[Assignment] Could you return all of the records exactly as they stand?
***** Working data *****
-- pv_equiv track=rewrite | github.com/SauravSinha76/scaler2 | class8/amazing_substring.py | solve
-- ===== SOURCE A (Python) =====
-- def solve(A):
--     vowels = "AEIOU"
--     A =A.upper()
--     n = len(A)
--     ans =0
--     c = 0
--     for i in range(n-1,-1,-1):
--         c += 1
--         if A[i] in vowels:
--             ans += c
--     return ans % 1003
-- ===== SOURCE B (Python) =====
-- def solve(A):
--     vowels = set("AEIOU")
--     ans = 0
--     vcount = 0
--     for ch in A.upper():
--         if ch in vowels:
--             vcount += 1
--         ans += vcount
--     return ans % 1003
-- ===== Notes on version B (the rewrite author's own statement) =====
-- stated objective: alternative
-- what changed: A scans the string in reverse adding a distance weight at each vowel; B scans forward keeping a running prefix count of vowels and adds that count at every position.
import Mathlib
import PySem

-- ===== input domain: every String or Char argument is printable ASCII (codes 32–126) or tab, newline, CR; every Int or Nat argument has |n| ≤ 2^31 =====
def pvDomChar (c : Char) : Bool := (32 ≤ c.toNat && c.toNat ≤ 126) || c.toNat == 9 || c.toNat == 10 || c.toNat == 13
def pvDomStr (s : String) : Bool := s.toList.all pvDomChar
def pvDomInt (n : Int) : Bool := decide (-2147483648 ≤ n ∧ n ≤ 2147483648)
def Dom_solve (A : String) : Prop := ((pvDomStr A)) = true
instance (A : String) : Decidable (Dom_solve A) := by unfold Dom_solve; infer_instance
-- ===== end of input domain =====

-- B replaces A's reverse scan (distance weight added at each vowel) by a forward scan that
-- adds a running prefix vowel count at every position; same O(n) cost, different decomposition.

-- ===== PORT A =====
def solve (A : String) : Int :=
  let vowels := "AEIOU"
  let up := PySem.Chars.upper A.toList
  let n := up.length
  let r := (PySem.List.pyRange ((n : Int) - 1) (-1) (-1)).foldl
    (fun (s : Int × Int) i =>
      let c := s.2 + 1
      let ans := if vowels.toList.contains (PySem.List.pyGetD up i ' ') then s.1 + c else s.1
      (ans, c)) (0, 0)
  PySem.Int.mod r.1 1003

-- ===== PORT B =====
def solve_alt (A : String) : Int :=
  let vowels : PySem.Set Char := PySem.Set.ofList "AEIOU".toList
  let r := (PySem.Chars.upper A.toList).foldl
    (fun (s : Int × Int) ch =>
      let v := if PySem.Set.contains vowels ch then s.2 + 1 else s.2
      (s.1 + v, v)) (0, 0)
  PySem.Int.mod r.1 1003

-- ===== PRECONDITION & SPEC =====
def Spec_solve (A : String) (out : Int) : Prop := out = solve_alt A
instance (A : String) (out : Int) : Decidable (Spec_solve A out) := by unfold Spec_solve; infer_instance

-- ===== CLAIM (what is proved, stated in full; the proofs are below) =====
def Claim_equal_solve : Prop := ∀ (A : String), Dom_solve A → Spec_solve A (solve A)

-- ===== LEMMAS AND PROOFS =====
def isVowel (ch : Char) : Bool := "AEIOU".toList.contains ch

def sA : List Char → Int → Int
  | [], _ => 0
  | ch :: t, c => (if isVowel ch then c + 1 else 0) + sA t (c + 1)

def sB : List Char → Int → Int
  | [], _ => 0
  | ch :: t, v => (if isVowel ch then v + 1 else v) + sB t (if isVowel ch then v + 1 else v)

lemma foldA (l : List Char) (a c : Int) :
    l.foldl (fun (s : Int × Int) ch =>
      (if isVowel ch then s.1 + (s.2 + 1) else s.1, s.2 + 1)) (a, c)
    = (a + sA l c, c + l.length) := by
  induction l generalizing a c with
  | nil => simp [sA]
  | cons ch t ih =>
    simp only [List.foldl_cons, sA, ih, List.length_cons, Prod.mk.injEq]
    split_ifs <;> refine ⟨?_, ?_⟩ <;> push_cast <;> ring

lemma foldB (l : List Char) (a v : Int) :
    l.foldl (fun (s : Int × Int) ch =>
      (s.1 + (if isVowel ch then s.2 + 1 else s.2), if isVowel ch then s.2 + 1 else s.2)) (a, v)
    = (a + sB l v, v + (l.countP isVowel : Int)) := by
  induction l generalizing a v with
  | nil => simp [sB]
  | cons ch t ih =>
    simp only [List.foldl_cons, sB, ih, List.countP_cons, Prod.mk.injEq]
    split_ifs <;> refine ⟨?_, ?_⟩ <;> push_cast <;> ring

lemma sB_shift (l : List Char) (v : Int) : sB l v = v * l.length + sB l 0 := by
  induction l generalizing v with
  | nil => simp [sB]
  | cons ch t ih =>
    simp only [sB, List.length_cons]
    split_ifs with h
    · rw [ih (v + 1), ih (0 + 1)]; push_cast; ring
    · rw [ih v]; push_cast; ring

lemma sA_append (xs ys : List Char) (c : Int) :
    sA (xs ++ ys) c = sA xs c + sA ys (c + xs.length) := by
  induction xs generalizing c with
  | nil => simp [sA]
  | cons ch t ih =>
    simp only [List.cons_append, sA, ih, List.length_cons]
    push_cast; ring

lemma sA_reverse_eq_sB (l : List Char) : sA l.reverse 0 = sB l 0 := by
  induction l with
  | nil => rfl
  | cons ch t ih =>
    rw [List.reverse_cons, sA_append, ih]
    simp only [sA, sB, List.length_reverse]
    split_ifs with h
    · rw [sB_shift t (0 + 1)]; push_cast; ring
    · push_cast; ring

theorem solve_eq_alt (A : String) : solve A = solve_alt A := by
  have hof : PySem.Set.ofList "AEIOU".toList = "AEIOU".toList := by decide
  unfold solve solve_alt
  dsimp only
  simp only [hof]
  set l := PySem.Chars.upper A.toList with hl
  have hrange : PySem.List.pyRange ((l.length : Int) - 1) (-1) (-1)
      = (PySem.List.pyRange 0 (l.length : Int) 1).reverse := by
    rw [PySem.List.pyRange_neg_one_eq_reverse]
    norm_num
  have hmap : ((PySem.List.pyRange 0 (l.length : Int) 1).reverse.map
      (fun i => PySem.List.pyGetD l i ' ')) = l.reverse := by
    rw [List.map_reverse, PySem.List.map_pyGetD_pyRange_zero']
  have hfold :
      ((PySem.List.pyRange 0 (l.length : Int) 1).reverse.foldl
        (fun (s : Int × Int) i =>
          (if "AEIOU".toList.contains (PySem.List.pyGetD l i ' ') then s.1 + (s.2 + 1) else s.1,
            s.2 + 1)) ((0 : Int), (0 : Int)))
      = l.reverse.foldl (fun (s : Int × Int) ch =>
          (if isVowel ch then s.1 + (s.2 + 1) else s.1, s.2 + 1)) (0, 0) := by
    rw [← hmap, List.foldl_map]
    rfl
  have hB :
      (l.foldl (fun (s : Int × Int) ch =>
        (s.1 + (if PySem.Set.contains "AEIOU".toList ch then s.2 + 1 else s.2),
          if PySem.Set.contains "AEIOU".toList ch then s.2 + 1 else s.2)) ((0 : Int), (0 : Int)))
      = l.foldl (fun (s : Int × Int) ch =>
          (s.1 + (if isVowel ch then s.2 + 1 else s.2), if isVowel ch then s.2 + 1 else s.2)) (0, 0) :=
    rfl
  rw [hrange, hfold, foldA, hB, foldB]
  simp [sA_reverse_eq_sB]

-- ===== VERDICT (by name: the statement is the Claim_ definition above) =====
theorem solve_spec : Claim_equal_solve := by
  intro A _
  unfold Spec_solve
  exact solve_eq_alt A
*****
[Answer for this exercise]
-- pv_equiv track=rewrite | github.com/SauravSinha76/scaler2 | class8/amazing_substring.py | solve
-- ===== SOURCE A (Python) =====
-- def solve(A):
--     vowels = "AEIOU"
--     A =A.upper()
--     n = len(A)
--     ans =0
--     c = 0
--     for i in range(n-1,-1,-1):
--         c += 1
--         if A[i] in vowels:
--             ans += c
--     return ans % 1003
-- ===== SOURCE B (Python) =====
-- def solve(A):
--     vowels = set("AEIOU")
--     ans = 0
--     vcount = 0
--     for ch in A.upper():
--         if ch in vowels:
--             vcount += 1
--         ans += vcount
--     return ans % 1003
-- ===== Notes on version B (the rewrite author's own statement) =====
-- stated objective: alternative
-- what changed: A scans the string in reverse adding a distance weight at each vowel; B scans forward keeping a running prefix count of vowels and adds that count at every position.
import Mathlib
import PySem

-- ===== input domain: every String or Char argument is printable ASCII (codes 32–126) or tab, newline, CR; every Int or Nat argument has |n| ≤ 2^31 =====
def pvDomChar (c : Char) : Bool := (32 ≤ c.toNat && c.toNat ≤ 126) || c.toNat == 9 || c.toNat == 10 || c.toNat == 13
def pvDomStr (s : String) : Bool := s.toList.all pvDomChar
def pvDomInt (n : Int) : Bool := decide (-2147483648 ≤ n ∧ n ≤ 2147483648)
def Dom_solve (A : String) : Prop := ((pvDomStr A)) = true
instance (A : String) : Decidable (Dom_solve A) := by unfold Dom_solve; infer_instance
-- ===== end of input domain =====

-- B replaces A's reverse scan (distance weight added at each vowel) by a forward scan that
-- adds a running prefix vowel count at every position; same O(n) cost, different decomposition.

-- ===== PORT A =====
def solve (A : String) : Int :=
  let vowels := "AEIOU"
  let up := PySem.Chars.upper A.toList
  let n := up.length
  let r := (PySem.List.pyRange ((n : Int) - 1) (-1) (-1)).foldl
    (fun (s : Int × Int) i =>
      let c := s.2 + 1
      let ans := if vowels.toList.contains (PySem.List.pyGetD up i ' ') then s.1 + c else s.1
      (ans, c)) (0, 0)
  PySem.Int.mod r.1 1003

-- ===== PORT B =====
def solve_alt (A : String) : Int :=
  let vowels : PySem.Set Char := PySem.Set.ofList "AEIOU".toList
  let r := (PySem.Chars.upper A.toList).foldl
    (fun (s : Int × Int) ch =>
      let v := if PySem.Set.contains vowels ch then s.2 + 1 else s.2
      (s.1 + v, v)) (0, 0)
  PySem.Int.mod r.1 1003

-- ===== PRECONDITION & SPEC =====
def Spec_solve (A : String) (out : Int) : Prop := out = solve_alt A
instance (A : String) (out : Int) : Decidable (Spec_solve A out) := by unfold Spec_solve; infer_instance

-- ===== CLAIM (what is proved, stated in full; the proofs are below) =====
def Claim_equal_solve : Prop := ∀ (A : String), Dom_solve A → Spec_solve A (solve A)

-- ===== LEMMAS AND PROOFS =====
def isVowel (ch : Char) : Bool := "AEIOU".toList.contains ch

def sA : List Char → Int → Int
  | [], _ => 0
  | ch :: t, c => (if isVowel ch then c + 1 else 0) + sA t (c + 1)

def sB : List Char → Int → Int
  | [], _ => 0
  | ch :: t, v => (if isVowel ch then v + 1 else v) + sB t (if isVowel ch then v + 1 else v)

lemma foldA (l : List Char) (a c : Int) :
    l.foldl (fun (s : Int × Int) ch =>
      (if isVowel ch then s.1 + (s.2 + 1) else s.1, s.2 + 1)) (a, c)
    = (a + sA l c, c + l.length) := by
  induction l generalizing a c with
  | nil => simp [sA]
  | cons ch t ih =>
    simp only [List.foldl_cons, sA, ih, List.length_cons, Prod.mk.injEq]
    split_ifs <;> refine ⟨?_, ?_⟩ <;> push_cast <;> ring

lemma foldB (l : List Char) (a v : Int) :
    l.foldl (fun (s : Int × Int) ch =>
      (s.1 + (if isVowel ch then s.2 + 1 else s.2), if isVowel ch then s.2 + 1 else s.2)) (a, v)
    = (a + sB l v, v + (l.countP isVowel : Int)) := by
  induction l generalizing a v with
  | nil => simp [sB]
  | cons ch t ih =>
    simp only [List.foldl_cons, sB, ih, List.countP_cons, Prod.mk.injEq]
    split_ifs <;> refine ⟨?_, ?_⟩ <;> push_cast <;> ring

lemma sB_shift (l : List Char) (v : Int) : sB l v = v * l.length + sB l 0 := by
  induction l generalizing v with
  | nil => simp [sB]
  | cons ch t ih =>
    simp only [sB, List.length_cons]
    split_ifs with h
    · rw [ih (v + 1), ih (0 + 1)]; push_cast; ring
    · rw [ih v]; push_cast; ring

lemma sA_append (xs ys : List Char) (c : Int) :
    sA (xs ++ ys) c = sA xs c + sA ys (c + xs.length) := by
  induction xs generalizing c with
  | nil => simp [sA]
  | cons ch t ih =>
    simp only [List.cons_append, sA, ih, List.length_cons]
    push_cast; ring

lemma sA_reverse_eq_sB (l : List Char) : sA l.reverse 0 = sB l 0 := by
  induction l with
  | nil => rfl
  | cons ch t ih =>
    rw [List.reverse_cons, sA_append, ih]
    simp only [sA, sB, List.length_reverse]
    split_ifs with h
    · rw [sB_shift t (0 + 1)]; push_cast; ring
    · push_cast; ring

theorem solve_eq_alt (A : String) : solve A = solve_alt A := by
  have hof : PySem.Set.ofList "AEIOU".toList = "AEIOU".toList := by decide
  unfold solve solve_alt
  dsimp only
  simp only [hof]
  set l := PySem.Chars.upper A.toList with hl
  have hrange : PySem.List.pyRange ((l.length : Int) - 1) (-1) (-1)
      = (PySem.List.pyRange 0 (l.length : Int) 1).reverse := by
    rw [PySem.List.pyRange_neg_one_eq_reverse]
    norm_num
  have hmap : ((PySem.List.pyRange 0 (l.length : Int) 1).reverse.map
      (fun i => PySem.List.pyGetD l i ' ')) = l.reverse := by
    rw [List.map_reverse, PySem.List.map_pyGetD_pyRange_zero']
  have hfold :
      ((PySem.List.pyRange 0 (l.length : Int) 1).reverse.foldl
        (fun (s : Int × Int) i =>
          (if "AEIOU".toList.contains (PySem.List.pyGetD l i ' ') then s.1 + (s.2 + 1) else s.1,
            s.2 + 1)) ((0 : Int), (0 : Int)))
      = l.reverse.foldl (fun (s : Int × Int) ch =>
          (if isVowel ch then s.1 + (s.2 + 1) else s.1, s.2 + 1)) (0, 0) := by
    rw [← hmap, List.foldl_map]
    rfl
  have hB :
      (l.foldl (fun (s : Int × Int) ch =>
        (s.1 + (if PySem.Set.contains "AEIOU".toList ch then s.2 + 1 else s.2),
          if PySem.Set.contains "AEIOU".toList ch then s.2 + 1 else s.2)) ((0 : Int), (0 : Int)))
      = l.foldl (fun (s : Int × Int) ch =>
          (s.1 + (if isVowel ch then s.2 + 1 else s.2), if isVowel ch then s.2 + 1 else s.2)) (0, 0) :=
    rfl
  rw [hrange, hfold, foldA, hB, foldB]
  simp [sA_reverse_eq_sB]

-- ===== VERDICT (by name: the statement is the Claim_ definition above) =====
theorem solve_spec : Claim_equal_solve := by
  intro A _
  unfold Spec_solve
  exact solve_eq_alt A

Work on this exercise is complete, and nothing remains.